Assignment: Each entry has to be reproduced in full, exactly as given.

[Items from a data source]
= Beginning of Section =

-- pv_equiv track=rewrite | github.com/avniproject/avni-ai | src/bundle/scoping_parser.py | _clean_subject_name
-- ===== SOURCE A (Python) =====
-- _SUBJECT_NAME_STRIP_SUFFIXES = [
--     " registration",
--     " enrolment",
--     " enrollment",
--     " form",
--     " profile",
--     " details",
--     " entry",
-- ]
--
-- def _clean_subject_name(raw: str) -> str:
--     """Clean a subject type name: strip form-like suffixes.
--     'Beneficiary Registration' → 'Beneficiary'
--     'School Registration' → 'School'
--     """
--     name = raw.strip()
--     lower = name.lower()
--     for suffix in _SUBJECT_NAME_STRIP_SUFFIXES:
--         if lower.endswith(suffix):
--             name = name[: len(name) - len(suffix)].strip()
--             break
--     return name
-- ===== SOURCE B (Python) =====
-- _SUFFIX_WORDS = frozenset({
--     "registration", "enrolment", "enrollment",
--     "form", "profile", "details", "entry",
-- })
--
-- def _clean_subject_name(raw: str) -> str:
--     name = raw.strip()
--     i = len(name)
--     while i > 0 and name[i - 1] != " ":
--         i -= 1
--     if i > 0 and name[i:].lower() in _SUFFIX_WORDS:
--         return name[: i - 1].strip()
--     return name
-- ===== Notes on version B (the rewrite author's own statement) =====
-- stated objective: alternative
-- what changed: Instead of looping over the seven suffix strings testing endswith on the lowercased full name, B scans backwards once to the last space and looks the final word (lowercased) up in a frozenset of suffix words.
import Mathlib
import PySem

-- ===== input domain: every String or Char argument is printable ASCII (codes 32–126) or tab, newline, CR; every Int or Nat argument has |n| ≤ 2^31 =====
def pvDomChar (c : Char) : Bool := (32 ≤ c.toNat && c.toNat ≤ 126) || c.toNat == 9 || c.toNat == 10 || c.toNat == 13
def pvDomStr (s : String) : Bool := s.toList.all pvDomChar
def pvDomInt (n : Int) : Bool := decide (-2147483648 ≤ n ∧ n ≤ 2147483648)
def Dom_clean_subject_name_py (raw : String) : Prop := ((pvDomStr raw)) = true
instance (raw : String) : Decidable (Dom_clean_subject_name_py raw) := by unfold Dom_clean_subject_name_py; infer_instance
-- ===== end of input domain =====

-- B replaces A's seven endswith probes by one backward scan to the last space plus a set lookup
-- of the final word (objective: alternative/idiomatic; same value everywhere).

-- ===== PORT A =====
-- module constant _SUBJECT_NAME_STRIP_SUFFIXES, as code-point lists
def pySuffixes : List (List Char) :=
  [" registration".toList, " enrolment".toList, " enrollment".toList,
   " form".toList, " profile".toList, " details".toList, " entry".toList]

-- the for-loop over the suffixes: first match cuts and breaks, no match keeps name
def aLoop (name lower : List Char) : List (List Char) → List Char
  | [] => name
  | s :: rest =>
    if PySem.Chars.endswith lower s then
      PySem.Chars.strip (PySem.List.slice name none (some ((name.length : Int) - (s.length : Int))))
    else aLoop name lower rest

def clean_subject_name_py (raw : String) : String :=
  let name := PySem.Str.strip raw
  let lower := PySem.Str.lower name
  String.mk (aLoop name.toList lower.toList pySuffixes)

= End of Section =

Solution to the problem:
-- pv_equiv track=rewrite | github.com/avniproject/avni-ai | src/bundle/scoping_parser.py | _clean_subject_name
-- ===== SOURCE A (Python) =====
-- _SUBJECT_NAME_STRIP_SUFFIXES = [
--     " registration",
--     " enrolment",
--     " enrollment",
--     " form",
--     " profile",
--     " details",
--     " entry",
-- ]
--
-- def _clean_subject_name(raw: str) -> str:
--     """Clean a subject type name: strip form-like suffixes.
--     'Beneficiary Registration' → 'Beneficiary'
--     'School Registration' → 'School'
--     """
--     name = raw.strip()
--     lower = name.lower()
--     for suffix in _SUBJECT_NAME_STRIP_SUFFIXES:
--         if lower.endswith(suffix):
--             name = name[: len(name) - len(suffix)].strip()
--             break
--     return name
-- ===== SOURCE B (Python) =====
-- _SUFFIX_WORDS = frozenset({
--     "registration", "enrolment", "enrollment",
--     "form", "profile", "details", "entry",
-- })
--
-- def _clean_subject_name(raw: str) -> str:
--     name = raw.strip()
--     i = len(name)
--     while i > 0 and name[i - 1] != " ":
--         i -= 1
--     if i > 0 and name[i:].lower() in _SUFFIX_WORDS:
--         return name[: i - 1].strip()
--     return name
-- ===== Notes on version B (the rewrite author's own statement) =====
-- stated objective: alternative
-- what changed: Instead of looping over the seven suffix strings testing endswith on the lowercased full name, B scans backwards once to the last space and looks the final word (lowercased) up in a frozenset of suffix words.
import Mathlib
import PySem

-- ===== input domain: every String or Char argument is printable ASCII (codes 32–126) or tab, newline, CR; every Int or Nat argument has |n| ≤ 2^31 =====
def pvDomChar (c : Char) : Bool := (32 ≤ c.toNat && c.toNat ≤ 126) || c.toNat == 9 || c.toNat == 10 || c.toNat == 13
def pvDomStr (s : String) : Bool := s.toList.all pvDomChar
def pvDomInt (n : Int) : Bool := decide (-2147483648 ≤ n ∧ n ≤ 2147483648)
def Dom_clean_subject_name_py (raw : String) : Prop := ((pvDomStr raw)) = true
instance (raw : String) : Decidable (Dom_clean_subject_name_py raw) := by unfold Dom_clean_subject_name_py; infer_instance
-- ===== end of input domain =====

-- B replaces A's seven endswith probes by one backward scan to the last space plus a set lookup
-- of the final word (objective: alternative/idiomatic; same value everywhere).

-- ===== PORT A =====
-- module constant _SUBJECT_NAME_STRIP_SUFFIXES, as code-point lists
def pySuffixes : List (List Char) :=
  [" registration".toList, " enrolment".toList, " enrollment".toList,
   " form".toList, " profile".toList, " details".toList, " entry".toList]

-- the for-loop over the suffixes: first match cuts and breaks, no match keeps name
def aLoop (name lower : List Char) : List (List Char) → List Char
  | [] => name
  | s :: rest =>
    if PySem.Chars.endswith lower s then
      PySem.Chars.strip (PySem.List.slice name none (some ((name.length : Int) - (s.length : Int))))
    else aLoop name lower rest

def clean_subject_name_py (raw : String) : String :=
  let name := PySem.Str.strip raw
  let lower := PySem.Str.lower name
  String.mk (aLoop name.toList lower.toList pySuffixes)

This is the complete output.